To investigate whether the coral larval transcriptome contains "coral-specific" genes not found in the anemone, the assembled coral sequences were first compared with public databases. 22,158 coral sequences had significant matches in nr with an e-value ≤ 10-4
; these represent sequences with reasonably strong matches to previously identified proteins in other organisms. A list of all coral sequences that showed even weak similarity to anemone proteins was compiled by searching the predicted proteins (blastx) and the genome assembly (tblastx), using a permissive threshold of e ≤ 0.01 (n = 28,190 sequences). Comparison of these results revealed that 748 coral sequences matched known genes in other organisms but had no significant similarity to anemone proteins from the draft genome. To reduce false positives stemming from the fact that many assembled sequences were not complete cDNAs, the top blast match for each of these (i.e., a complete protein sequence for that gene, from a different organism) was queried against the anemone proteins with a permissive threshold of e ≤ 0.01. After eliminating the sequences with matches in this search, 207 sequences remained, corresponding to 95 different annotated coral genes. These analyses suggest that these coral genes lack orthologs in the anemone. Because the draft assembly of the anemone genome is not complete [24
], further experimental work would be required to verify the absence of these candidate coral-specific genes in the anemone.

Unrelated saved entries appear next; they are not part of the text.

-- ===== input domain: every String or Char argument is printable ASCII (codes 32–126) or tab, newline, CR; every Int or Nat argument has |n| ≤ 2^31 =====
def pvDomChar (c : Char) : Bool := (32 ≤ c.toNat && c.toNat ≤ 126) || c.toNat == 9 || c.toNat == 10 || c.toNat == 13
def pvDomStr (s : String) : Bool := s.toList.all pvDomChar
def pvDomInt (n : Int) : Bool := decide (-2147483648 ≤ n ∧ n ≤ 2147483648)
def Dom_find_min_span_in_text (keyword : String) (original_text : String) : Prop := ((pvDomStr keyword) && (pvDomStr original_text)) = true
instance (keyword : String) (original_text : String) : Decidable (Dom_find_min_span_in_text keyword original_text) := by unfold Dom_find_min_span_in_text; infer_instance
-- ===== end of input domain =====

-- B replaces A's repeated linear forward scans by precomputed next-occurrence tables
-- (one backward pass per distinct keyword character), making each greedy step a table lookup.

-- ===== PORT A =====
-- the inner 'for j in range(current_pos + 1, len(original_text)): if original_text[j] == char: … break'
def pvScanA (l : List Char) (c : Char) (j : Int) : Option Int :=
  if h : j < (l.length : Int) then
    if PySem.List.pyGetD l j ' ' = c then some j
    else pvScanA l c (j + 1)
  else none
termination_by ((l.length : Int) - j).toNat
decreasing_by omega

-- the 'for i, char in enumerate(keyword_chars): … if not found: matched = False; break' loop (tail = chars after the first)
def pvMatchA (l : List Char) : List Char → Int → Option Int
  | [], cur => some cur
  | c :: cs, cur =>
    match pvScanA l c (cur + 1) with
    | some j => pvMatchA l cs j
    | none => none

def find_min_span_in_text (keyword : String) (original_text : String) : Int :=
  if keyword.toList = [] ∨ original_text.toList = [] then -1
  else
    match keyword.toList.filter (fun c => c != ' ') with
    | [] => -1
    | first :: rest =>
      -- min_span : Option Int, none = float('inf')
      match (((PySem.List.enumerate original_text.toList 0).filter (fun p => p.2 == first)).map (·.1)).foldl
          (fun (m : Option Int) s =>
            match pvMatchA original_text.toList rest s with
            | some e => some (match m with | none => e - s + 1 | some v => min v (e - s + 1))
            | none => m) none with
      | none => -1
      | some v => v
-- B replaces A's repeated .split(marker)[i] list-chopping with a partition/find scanner
-- (blocks peeled off the remainder, fields sliced out by cut/between); alternative, same cost.


-- ===== PORT A =====
def split_thought_process_text (text : String) : (List (String × String × String)) × String :=
  let s := text.toList
  let thoughts := PySem.Chars.splitOn s "_Thought".toList
  let sections := (thoughts.drop 1).foldl (fun acc t0 =>
    let t := (PySem.Chars.splitOn t0 "_Final answer".toList).getD 0 []
    let thought := (PySem.Chars.splitOn t "\n\nAction:\n\tTool:".toList).getD 0 []
    let action := "Tool:".toList ++
      (PySem.Chars.splitOn ((PySem.Chars.splitOn t "Tool:".toList).getD 1 [])
        "\n\nObservation:\n\t".toList).getD 0 []
    let observation := (PySem.Chars.splitOn t "Observation:\n\t".toList).getD 1 []
    acc ++ [(String.ofList thought, String.ofList action, String.ofList observation)]) []
  let final_answer := (PySem.Chars.splitOn s "_Final answer_: ".toList).getD 1 []
  (sections, String.ofList final_answer)

-- ===== PORT B =====
-- s.partition(m)[0]: everything before the first occurrence of m (all of s if absent)
def pyCut (s m : List Char) : List Char :=
  let i := PySem.Chars.find s m
  if i = -1 then s else s.take i.toNat

-- s[s.index(m) + len(m):] of between(): Python raises ValueError when m is absent
-- (find = -1, excluded by Pre_); the port returns [] there
def pyAfter (s m : List Char) : List Char :=
  let i := PySem.Chars.find s m
  if i = -1 then [] else s.drop (i.toNat + m.length)

-- between(s, m) of Source B: strictly between the first (mandatory) and second occurrence of m
def pyBetween (s m : List Char) : List Char := pyCut (pyAfter s m) m

-- blocks(rest) of Source B: segments of rest delimited by further occurrences of "_Thought"
def pyBlocks (rest : List Char) : List (List Char) :=
  if h : PySem.Chars.find rest "_Thought".toList = -1 then [rest]
  else [rest.take (PySem.Chars.find rest "_Thought".toList).toNat] ++
    pyBlocks (rest.drop ((PySem.Chars.find rest "_Thought".toList).toNat + "_Thought".toList.length))
termination_by rest.length
decreasing_by
  have hinf : "_Thought".toList <:+: rest := (PySem.Chars.find_ne_neg_one_iff _ _).mp h
  have hlen : "_Thought".toList.length ≤ rest.length := hinf.length_le
  have h8 : "_Thought".toList.length = 8 := by decide
  simp only [List.length_drop]
  omega
theorem pvFoldV (x : Nat → Nat) : ∀ (M : Nat), (∀ j, j < M → x j < 256) → ∀ j, j < M →
    (List.range M).foldl (fun a t => a * 256 + x t) 0 / 256^(M-1-j) % 256 = x j := by
  intro M
  induction M with
  | zero => omega
  | succ M ih =>
    intro hx j hj
    rw [List.range_succ, List.foldl_append]
    simp only [List.foldl_cons, List.foldl_nil]
    rcases Nat.lt_or_ge j M with hjM | hjM
    · have he : M + 1 - 1 - j = (M - 1 - j) + 1 := by omega
      rw [he, pow_succ, ← Nat.div_div_eq_div_mul]
      have hcomm : ∀ a : Nat, a / 256^(M-1-j) / 256 = a / 256 / 256^(M-1-j) := by
        intro a
        rw [Nat.div_div_eq_div_mul, mul_comm, ← Nat.div_div_eq_div_mul]
      rw [hcomm]
      have : ((List.range M).foldl (fun a t => a * 256 + x t) 0 * 256 + x M) / 256
           = (List.range M).foldl (fun a t => a * 256 + x t) 0 := by
        have hxM : x M < 256 := hx M (by omega)
        omega
      rw [this]
      exact ih (fun j hj => hx j (by omega)) j hjM
    · have hjeq : j = M := by omega
      subst hjeq
      simp only [Nat.succ_sub_one, Nat.sub_self, pow_zero, Nat.div_one]
      have hxM : x j < 256 := hx j (by omega)
      omega

theorem pvBitsFold (V T : Nat) : ∀ (L p0 : Nat), p0 + L ≤ T →
    (List.range L).foldl (fun v j => v * 2 + V / 2^(T-1-(p0+j)) % 2) 0
      = V / 2^(T-(p0+L)) % 2^L := by
  intro L
  induction L with
  | zero => intro p0 _; simp [Nat.mod_one]
  | succ L ih =>
    intro p0 hT
    rw [List.range_succ, List.foldl_append]
    simp only [List.foldl_cons, List.foldl_nil]
    rw [ih p0 (by omega)]
    have hA : T - (p0 + L) = (T - (p0 + (L+1))) + 1 := by omega
    have hB : T - 1 - (p0 + L) = T - (p0 + (L+1)) := by omega
    rw [show (2:Nat)^(L+1) = 2*2^L by ring, Nat.mod_mul, hA, hB, pow_succ,
        ← Nat.div_div_eq_div_mul]
    ring

theorem pvGetSome {α : Type} (xs : List α) (i : Int) (d : α)
    (h : PySem.Raise.InRange xs.length i) :
    PySem.List.pyGet? xs i = some (PySem.List.pyGetD xs i d) := by
  cases heq : PySem.List.pyGet? xs i with
  | none => exact absurd ((PySem.List.pyGet?_eq_none_iff xs i).mp heq) (fun hn => hn h)
  | some b => simp [PySem.List.pyGetD, heq]


theorem pvBitX (x : Nat → Nat) (M : Nat) (hx : ∀ j, j < M → x j < 256) (p : Nat)
    (hp : p < 8*M) :
    (List.range M).foldl (fun a t => a * 256 + x t) 0 / 2^(8*M-1-p) % 2
      = x (p/8) / 2^(7-p%8) % 2 := by
  have hj : p / 8 < M := by omega
  have he : 8*M-1-p = 8*(M-1-p/8) + (7-p%8) := by omega
  have h256 : (256:Nat)^(M-1-p/8) = 2^(8*(M-1-p/8)) := by
    rw [show (256:Nat) = 2^8 by norm_num, ← pow_mul]
  have hbyte := pvFoldV x M hx (p/8) hj
  rw [he, pow_add, ← Nat.div_div_eq_div_mul]
  rw [← pvModWin _ _ (by omega : 7 - p%8 < 8)]
  rw [show (2:Nat)^8 = 256 from by norm_num, ← h256, hbyte]


def pvSgn (nbI v : Int) : Int :=
  if v ≥ 1 <<< (nbI - 1).toNat then v - 1 <<< nbI.toNat else v

theorem pvFieldEval (data : List Int) (off nbI : Int) (n M : Nat) (x : Nat → Nat)
    (k : Int) (kN : Nat) (hk : k = (kN : Int)) (hkN : kN < 4)
    (hnb : nbI = (n : Int))
    (hM : 4*n + 5 ≤ 8*M)
    (hbyte : ∀ j : Nat, j < M → PySem.List.pyGet? data (off + (j : Int)) = some ((x j : Nat) : Int))
    (hxlt : ∀ j : Nat, j < M → x j < 256) :
    pvField data off nbI k = some (pvSgn nbI
      (((List.range M).foldl (fun a t => a * 256 + x t) 0 / 2^(8*M - (5+(kN+1)*n)) % 2^n : Nat) : Int)) := by
  have hc : (kN+1)*n ≤ 4*n := Nat.mul_le_mul_right n (by omega)
  have hc0 : kN*n ≤ 3*n := Nat.mul_le_mul_right n (by omega)
  have hkn : (kN : Int) * (n : Int) = ((kN*n : Nat) : Int) := by push_cast; ring
  have hkn1 : ((kN : Int) + 1) * (n : Int) = (((kN+1)*n : Nat) : Int) := by push_cast; ring
  unfold pvField
  set VN := (List.range M).foldl (fun a t => a * 256 + x t) 0 with hVN
  have hbit : ∀ p ∈ PySem.List.pyRange (5 + k*nbI) (5 + (k+1)*nbI) 1,
      pvBit data off p = some ((VN / 2^(8*M - 1 - p.toNat) % 2 : Nat) : Int) := by
    intro p hp
    rw [PySem.List.mem_pyRange_one] at hp
    rw [hk, hnb, hkn, hkn1] at hp
    have hq0 : 0 ≤ p := by omega
    set q := p.toNat with hqdef
    have hqp : p = (q : Int) := (Int.toNat_of_nonneg hq0).symm
    have hqlo : 5 + kN*n ≤ q := by omega
    have hqhi : q < 5 + (kN+1)*n := by omega
    have hq8 : q < 8*M := by omega
    have hjM : q / 8 < M := by omega
    unfold pvBit
    rw [hqp, show ((8:Int)) = ((8:Nat):Int) from rfl, PySem.Int.floordiv_natCast,
        PySem.Int.mod_natCast, hbyte _ hjM]
    simp only [Option.map_some]
    congr 1
    have h7 : ((7:Int) - ((q % 8 : Nat) : Int)).toNat = 7 - q % 8 := by omega
    rw [h7]
    have hsh : ∀ a s : Nat, ((a : Nat) : Int) >>> s = ((a >>> s : Nat) : Int) := fun a s => rfl
    rw [hsh, show ((1:Int)) = ((1:Nat):Int) from rfl, PySem.Int.band_natCast]
    rw [Nat.and_one_is_mod, Nat.shiftRight_eq_div_pow]
    have hbx := pvBitX x M hxlt q hq8
    rw [← hVN] at hbx
    exact_mod_cast hbx.symm
  rw [pvOptFold (PySem.List.pyRange (5 + k*nbI) (5 + (k+1)*nbI) 1)
        (fun p => pvBit data off p)
        (fun p => ((VN / 2^(8*M - 1 - p.toNat) % 2 : Nat) : Int))
        (fun v b => PySem.Int.bor (v <<< (1:Nat)) b) hbit 0]
  have hrange : PySem.List.pyRange (5 + k*nbI) (5 + (k+1)*nbI) 1
      = (List.range n).map (fun j : Nat => (5 + k*nbI) + (j : Int)) := by
    rw [PySem.List.pyRange_one]
    have h5 : (5 + (k+1)*nbI - (5 + k*nbI)) = (n : Int) := by rw [hnb]; ring
    rw [h5, Int.toNat_natCast]
  rw [hrange, List.foldl_map]
  have hbody : ∀ (v : Int) (j : Nat), j ∈ List.range n →
      PySem.Int.bor (v <<< (1:Nat)) ((VN / 2^(8*M - 1 - ((5 + k*nbI) + (j:Int)).toNat) % 2 : Nat) : Int)
        = PySem.Int.bor (v <<< (1:Nat)) ((VN / 2^(8*M - 1 - (5 + kN*n + j)) % 2 : Nat) : Int) := by
    intro v j hj
    have : ((5 + k*nbI) + (j:Int)).toNat = 5 + kN*n + j := by
      rw [hk, hnb, hkn]; omega
    rw [this]
  rw [List.foldl_ext _ _ 0 hbody]
  rw [show (0:Int) = ((0:Nat):Int) from by norm_num]
  rw [pvFoldCast 1 (List.range n) (fun j => VN / 2^(8*M - 1 - (5 + kN*n + j)) % 2)
        (fun p _ => by
          have h2 := Nat.mod_lt (VN / 2^(8*M - 1 - (5 + kN*n + p))) (show 0 < 2 by norm_num)
          simpa using h2) 0]
  simp only [pow_one]
  rw [pvBitsFold VN (8*M) n (5 + kN*n) (by omega)]
  simp only [Option.map_some]
  have hexp : 8*M - (5 + kN*n + n) = 8*M - (5 + (kN+1)*n) := by
    congr 1; ring
  rw [hexp]
  rfl
lemma rowB_run (land : List (List Int)) (n m : Int) (fuel : Nat) (r : Int)
    (hfuel : 2 * (oilF land n m).card + 1 ≤ fuel) (hm : 0 ≤ m) :
    ∀ (cs : List Int) (st : Finset (Int × Int) × List Int),
    ClosedS land n m st.1 → (∀ c ∈ st.1, isOil land n m c) → st.2.length = m.toNat →
    (∀ k : Nat, k < m.toNat → st.2.getD k 0 =
      (((st.1 : Set (Int × Int)) ∩ Tset land n m (k : Int)).ncard : Int)) →
    ClosedS land n m (cs.foldl (bodyB land n m fuel r) st).1 ∧
    (∀ c ∈ (cs.foldl (bodyB land n m fuel r) st).1, isOil land n m c) ∧
    (cs.foldl (bodyB land n m fuel r) st).2.length = m.toNat ∧
    (∀ k : Nat, k < m.toNat → (cs.foldl (bodyB land n m fuel r) st).2.getD k 0 =
      ((((cs.foldl (bodyB land n m fuel r) st).1 : Set (Int × Int)) ∩
        Tset land n m (k : Int)).ncard : Int)) ∧
    st.1 ⊆ (cs.foldl (bodyB land n m fuel r) st).1 ∧
    (∀ c ∈ cs, isOil land n m (r, c) → (r, c) ∈ (cs.foldl (bodyB land n m fuel r) st).1) := by
  intro cs
  induction cs with
  | nil =>
    intro st hcl hoil hlen hent
    exact ⟨hcl, hoil, hlen, hent, fun p hp => hp, by simp⟩
  | cons c0 cs ih =>
    intro st hcl hoil hlen hent
    by_cases hc : cellOil land n m r c0 ∧ (r, c0) ∉ st.1
    · have hbody : bodyB land n m fuel r st c0 =
        (let res := floodB land n m fuel [(r, c0)] (insert (r, c0) st.1) 0 []
         (res.2.2, res.2.1.foldl (fun ct y => ct.set y.toNat (ct.getD y.toNat 0 + res.1)) st.2)) := by
        rw [bodyB, if_pos hc]
      obtain ⟨B1, B2, B3, B4, B5, B6⟩ :=
        flood_call land n m fuel st.1 (r, c0) hc.1 hc.2 hoil hcl hfuel
      set res := floodB land n m fuel [(r, c0)] (insert (r, c0) st.1) 0 [] with hres
      have hVsub : st.1 ⊆ res.2.2 := fun p hp => (B1 p).2 (Or.inl hp)
      have hCdisj : ∀ p ∈ compS land n m (r, c0), p ∉ st.1 := fun p hp =>
        reach_not_mem land n m st.1 hcl (r, c0) p hc.2 hp
      have hset : ((res.2.2 : Finset (Int × Int)) : Set (Int × Int)) =
          ↑st.1 ∪ compS land n m (r, c0) := by
        ext p
        simp only [Set.mem_union, Finset.mem_coe, compS, Set.mem_setOf_eq]
        exact B1 p
      have hdisjVC : Disjoint (↑st.1 : Set (Int × Int)) (compS land n m (r, c0)) :=
        Set.disjoint_left.2 fun p hp hpc => hCdisj p hpc hp
      have hcardeq : res.2.2.card = st.1.card + (compS land n m (r, c0)).ncard := by
        have h1 : ((res.2.2 : Finset (Int × Int)) : Set (Int × Int)).ncard =
            (↑st.1 : Set (Int × Int)).ncard + (compS land n m (r, c0)).ncard := by
          rw [hset, Set.ncard_union_eq hdisjVC st.1.finite_toSet
            (compS_finite land n m (r, c0))]
        rwa [Set.ncard_coe_finset, Set.ncard_coe_finset] at h1
      have hsize : res.1 = ((compS land n m (r, c0)).ncard : Int) := by
        rw [B4]
        omega
      have hbnd : ∀ y ∈ res.2.1, 0 ≤ y ∧ y < ((m.toNat : Nat) : Int) := by
        intro y hy
        obtain ⟨p, hrp, hp2⟩ := (B5 y).1 hy
        have hb := oil_bounds land n m p (reach_oil_right land n m _ _ hrp)
        have : (m.toNat : Int) = m := Int.toNat_of_nonneg hm
        omega
      obtain ⟨L1, L2⟩ := ct_update m.toNat res.1 res.2.1 st.2 B6 hbnd hlen
      have hent' : ∀ k : Nat, k < m.toNat →
          (res.2.1.foldl (fun ct y => ct.set y.toNat (ct.getD y.toNat 0 + res.1)) st.2).getD k 0 =
          (((res.2.2 : Finset (Int × Int)) : Set (Int × Int)) ∩ Tset land n m (k : Int)).ncard := by
        intro k hk
        rw [L2 k hk, hent k hk]
        by_cases hin : ((k : Nat) : Int) ∈ res.2.1
        · obtain ⟨p, hrp, hp2⟩ := (B5 (k : Int)).1 hin
          have hCT : compS land n m (r, c0) ⊆ Tset land n m (k : Int) := by
            intro q hq
            refine ⟨p.1, ?_⟩
            have hpk : (p.1, ((k : Nat) : Int)) = p := by
              rw [Prod.ext_iff]
              exact ⟨rfl, hp2.symm⟩
            rw [hpk]
            exact reach_trans land n m _ _ _ (reach_symm land n m _ _ hrp) hq
          have hinter : (((res.2.2 : Finset (Int × Int)) : Set (Int × Int)) ∩
              Tset land n m (k : Int)) =
              ((↑st.1 : Set (Int × Int)) ∩ Tset land n m (k : Int)) ∪ compS land n m (r, c0) := by
            rw [hset]
            ext q
            simp only [Set.mem_inter_iff, Set.mem_union]
            constructor
            · rintro ⟨hq | hq, hT⟩
              · exact Or.inl ⟨hq, hT⟩
              · exact Or.inr hq
            · rintro (⟨hq, hT⟩ | hq)
              · exact ⟨Or.inl hq, hT⟩
              · exact ⟨Or.inr hq, hCT hq⟩
          rw [if_pos hin, hinter, Set.ncard_union_eq
            (Set.disjoint_left.2 fun p hp hpc => hCdisj p hpc hp.1)
            (st.1.finite_toSet.inter_of_left _) (compS_finite land n m (r, c0)), hsize]
          push_cast
          ring
        · have hCT0 : ∀ q ∈ compS land n m (r, c0), q ∉ Tset land n m (k : Int) := by
            intro q hq hT
            obtain ⟨x, hx⟩ := hT
            exact hin ((B5 (k : Int)).2 ⟨(x, (k : Int)),
              reach_trans land n m _ _ _ hq (reach_symm land n m _ _ hx), rfl⟩)
          have hinter : (((res.2.2 : Finset (Int × Int)) : Set (Int × Int)) ∩
              Tset land n m (k : Int)) =
              ((↑st.1 : Set (Int × Int)) ∩ Tset land n m (k : Int)) := by
            rw [hset]
            ext q
            simp only [Set.mem_inter_iff, Set.mem_union]
            constructor
            · rintro ⟨hq | hq, hT⟩
              · exact ⟨hq, hT⟩
              · exact absurd hT (hCT0 q hq)
            · rintro ⟨hq, hT⟩
              exact ⟨Or.inl hq, hT⟩
          rw [if_neg hin, hinter]
          ring
      have hstep : (c0 :: cs).foldl (bodyB land n m fuel r) st =
          cs.foldl (bodyB land n m fuel r)
            (res.2.2, res.2.1.foldl (fun ct y => ct.set y.toNat (ct.getD y.toNat 0 + res.1)) st.2) := by
        rw [List.foldl_cons, hbody]
      rw [hstep]
      obtain ⟨D1, D2, D3, D4, D5, D6⟩ := ih
        (res.2.2, res.2.1.foldl (fun ct y => ct.set y.toNat (ct.getD y.toNat 0 + res.1)) st.2)
        B2 B3 L1 hent'
      refine ⟨D1, D2, D3, D4, fun p hp => D5 (hVsub hp), ?_⟩
      intro c hcs hoil'
      rcases List.mem_cons.1 hcs with rfl | hcs
      · exact D5 ((B1 _).2 (Or.inr (Reach.refl _ hc.1)))
      · exact D6 c hcs hoil'
    · have hbody : bodyB land n m fuel r st c0 = st := by rw [bodyB, if_neg hc]
      rw [List.foldl_cons, hbody]
      obtain ⟨D1, D2, D3, D4, D5, D6⟩ := ih st hcl hoil hlen hent
      refine ⟨D1, D2, D3, D4, D5, ?_⟩
      intro c hcs hoil'
      rcases List.mem_cons.1 hcs with rfl | hcs
      · have : (r, c) ∈ st.1 := by
          by_contra hnot
          exact hc ⟨hoil', hnot⟩
        exact D5 this
      · exact D6 c hcs hoil'
lemma outerB_run (land : List (List Int)) (n m : Int) (fuel : Nat)
    (hfuel : 2 * (oilF land n m).card + 1 ≤ fuel) (hm : 0 ≤ m) :
    ∀ (rows : List Int) (st : Finset (Int × Int) × List Int),
    ClosedS land n m st.1 → (∀ c ∈ st.1, isOil land n m c) → st.2.length = m.toNat →
    (∀ k : Nat, k < m.toNat → st.2.getD k 0 =
      (((st.1 : Set (Int × Int)) ∩ Tset land n m (k : Int)).ncard : Int)) →
    ClosedS land n m (rows.foldl (fun st r =>
      (PySem.List.pyRange 0 m 1).foldl (bodyB land n m fuel r) st) st).1 ∧
    (∀ c ∈ (rows.foldl (fun st r =>
      (PySem.List.pyRange 0 m 1).foldl (bodyB land n m fuel r) st) st).1, isOil land n m c) ∧
    (rows.foldl (fun st r =>
      (PySem.List.pyRange 0 m 1).foldl (bodyB land n m fuel r) st) st).2.length = m.toNat ∧
    (∀ k : Nat, k < m.toNat → (rows.foldl (fun st r =>
      (PySem.List.pyRange 0 m 1).foldl (bodyB land n m fuel r) st) st).2.getD k 0 =
      ((((rows.foldl (fun st r =>
        (PySem.List.pyRange 0 m 1).foldl (bodyB land n m fuel r) st) st).1 : Set (Int × Int)) ∩
        Tset land n m (k : Int)).ncard : Int)) ∧
    st.1 ⊆ (rows.foldl (fun st r =>
      (PySem.List.pyRange 0 m 1).foldl (bodyB land n m fuel r) st) st).1 ∧
    (∀ r ∈ rows, ∀ c : Int, 0 ≤ c → c < m → isOil land n m (r, c) → (r, c) ∈
      (rows.foldl (fun st r =>
        (PySem.List.pyRange 0 m 1).foldl (bodyB land n m fuel r) st) st).1) := by
  intro rows
  induction rows with
  | nil =>
    intro st hcl hoil hlen hent
    exact ⟨hcl, hoil, hlen, hent, fun p hp => hp, by simp⟩
  | cons r0 rest ih =>
    intro st hcl hoil hlen hent
    rw [List.foldl_cons]
    obtain ⟨R1, R2, R3, R4, R5, R6⟩ :=
      rowB_run land n m fuel r0 hfuel hm (PySem.List.pyRange 0 m 1) st hcl hoil hlen hent
    obtain ⟨D1, D2, D3, D4, D5, D6⟩ :=
      ih ((PySem.List.pyRange 0 m 1).foldl (bodyB land n m fuel r0) st) R1 R2 R3 R4
    refine ⟨D1, D2, D3, D4, fun p hp => D5 (R5 hp), ?_⟩
    intro r hr c hc0 hcm hoil'
    rcases List.mem_cons.1 hr with rfl | hr
    · exact D5 (R6 c (PySem.List.mem_pyRange_one.2 ⟨hc0, hcm⟩) hoil')
    · exact D6 r hr c hc0 hcm hoil'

SNP detection and validation
Using the QualitySNP program, we identified 33,433 high quality SNPs and 6,820 indels within 14,613 CAP3-assembled contigs (Fig ). These predicted SNPs included 22,312 transitions and 10,823 transversions. The overall frequency of all SNP types in the transcriptome, including indels, was 1 per 207 bp. These predictions provide an extensive set of genetic markers for reef-building corals that will enable future studies of genetic connectivity and genetic mapping at a previously unprecedented level of detail.
Classification of single nucleotide polymorphisms (SNPs) identified from 454 sequences. Overall frequency of these SNP types in the larval transcriptome is one per 207 bp.
Twenty of these predicted SNPs (corresponding to 18 different genes) were selected for validation using PCR and Sanger sequencing, and 14 of these tests (70%) were successful (additional file 3
). Because the genes selected for validation include several previously described stress responses genes [14
], the SNPs confirmed in these analyses may be valuable for investigating the genetic determinants of stress-gene expression. Overall, the successful experimental validation of the majority of computationally predicted SNPs confirms the utility of mining 454 transcriptome sequences for genetic markers.